■ **WHAT THIS TASK INVOLVES**: How many lines in this data contain the string "elif"? Reply with the number only.
• • • • •
theorem find_russell_costs_spec : Claim_equal_find_russell_costs := by
  unfold Claim_equal_find_russell_costs
  intro supply demand costs _ hpre
  obtain ⟨hlen, hrows⟩ := hpre
  unfold Spec_find_russell_costs
  have hrow : ∀ k, k < supply.length → demand.length ≤ (costs.getD k []).length := by
    intro k hk
    have hk' : k < costs.length := lt_of_lt_of_le hk hlen
    apply hrows
    rw [List.getD_eq_getElem _ _ hk']
    have h1 : k < (costs.take supply.length).length := by
      simp
      omega
    have h2 : (costs.take supply.length)[k] = costs[k] := List.getElem_take
    rw [← h2]
    exact List.getElem_mem h1
  simp only [find_russell_costs, find_russell_costs_alt, PySem.List.pyRange_zero_natCast,
    List.foldl_map, List.map_map, PySem.List.pyGetD_natCast, Int.toNat_natCast]
  simp only [pvInner_eq]
  rw [PySem.List.foldl_prod_mk
      (f := fun u (k : Nat) => (PySem.List.enumerate (costs.getD k []) 0).foldl (pvFU k) u)
      (g := fun v (k : Nat) => (PySem.List.enumerate (costs.getD k []) 0).foldl (pvFV demand.length) v)]
  rw [pvBU costs supply.length supply.length le_rfl, pvBV costs demand.length supply.length hrow]
  rw [pvSetFold supply.length supply.length le_rfl, pvSetFold demand.length demand.length le_rfl]
  simp [List.map_map, Function.comp, pvMStep_foldl_eq_max?]
  intro a ha
  simp [Function.comp_def, PySem.List.pyGetD_natCast, List.getD]
-- pv_equiv track=rewrite | github.com/catalinc/aoc2020 | src/day8.py | break_loop
-- ===== SOURCE A (Python) =====
-- from typing import Tuple, List
--
-- def run_program(instructions: List[str]) -> Tuple[bool, int]:
--     pc, acc, hist = 0, 0, set()
--     while pc < len(instructions):
--         op, arg = decode(instructions[pc])
--         if op == "nop":
--             pc += 1
--         elif op == "acc":
--             acc += arg
--             pc += 1
--         elif op == "jmp":
--             pc += arg
--         if pc in hist:
--             return False, acc
--         hist.add(pc)
--     return True, acc
--
-- def decode(instruction: str) -> Tuple[str, int]:
--     op, arg = instruction.split(' ')
--     return op, int(arg)
--
-- def break_loop(instructions: List[str]) -> int:
--     for i, instr in enumerate(instructions):
--         if instr.startswith('jmp'):
--             new_instructions = instructions[:]
--             new_instructions[i] = 'nop +0'
--             done, acc = run_program(new_instructions)
--             if done:
--                 return acc
-- ===== SOURCE B (Python) =====
-- def break_loop(instructions):
--     candidates = [i for i, s in enumerate(instructions) if s.startswith('jmp')]
--     if not candidates:
--         return None
--     prog = []
--     for line in instructions:
--         op, arg = line.split(' ')
--         prog.append((op, int(arg)))
--     n = len(prog)
--     # One run of the ORIGINAL program, recording the accumulator at the first
--     # execution of every pc, and whether (with what accumulator) it terminates.
--     first_acc = {}
--     pc, acc = 0, 0
--     while pc < n and pc not in first_acc:
--         first_acc[pc] = acc
--         op, arg = prog[pc]
--         if op == 'acc':
--             acc += arg
--             pc += 1
--         elif op == 'jmp':
--             pc += arg
--         elif op == 'nop':
--             pc += 1
--     orig_done, orig_acc = pc >= n, acc
--     # A flip at i changes the run only if the original run executes i; otherwise
--     # the flipped program behaves exactly like the original one.
--     for i in candidates:
--         if i in first_acc:
--             # resume at i+1 with the accumulator the shared prefix produced;
--             # an exiting run repeats no pc, so it exits within n steps
--             pc, acc = i + 1, first_acc[i]
--             for _ in range(n + 1):
--                 if pc >= n:
--                     return acc
--                 op, arg = prog[pc]
--                 if pc == i or op == 'nop':
--                     pc += 1
--                 elif op == 'acc':
--                     acc += arg
--                     pc += 1
--                 elif op == 'jmp':
--                     pc += arg
--         elif orig_done:
--             return orig_acc
--     return None
-- ===== Notes on version B (the rewrite author's own statement) =====
-- stated objective: alternative
-- what changed: A copies the list and fully re-simulates every flipped program from pc 0 with a history set; B parses once, simulates the ORIGINAL program once recording the accumulator at the first execution of each pc, then for each jmp candidate either reuses that run's verdict outright (flip never executed by it) or resumes the trial at i+1 with the recorded accumulator, detecting loops by a pigeonhole step bound instead of a visited set, so the shared prefix of a trial is never re-executed.
-- outside the precondition, e.g. on break_loop(['jmp +2', 'jmp +2', 'junk j']): A returns 0, B raises ValueError; on break_loop(['jmp']): A returns 0, B raises ValueError; on break_loop(['jmp -1']): A returns 0, B raises IndexError
import Mathlib
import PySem

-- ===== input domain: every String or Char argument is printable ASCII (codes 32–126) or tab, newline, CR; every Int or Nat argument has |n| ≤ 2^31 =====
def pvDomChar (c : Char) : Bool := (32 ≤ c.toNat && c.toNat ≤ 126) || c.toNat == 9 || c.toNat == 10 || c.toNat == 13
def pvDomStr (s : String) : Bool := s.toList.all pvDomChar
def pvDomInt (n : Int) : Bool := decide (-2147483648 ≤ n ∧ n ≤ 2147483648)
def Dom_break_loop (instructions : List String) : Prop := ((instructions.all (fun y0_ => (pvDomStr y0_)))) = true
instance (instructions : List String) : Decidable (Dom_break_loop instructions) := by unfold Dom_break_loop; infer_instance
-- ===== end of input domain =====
• • • • •
■ **RESULT OF THIS TASK**: 7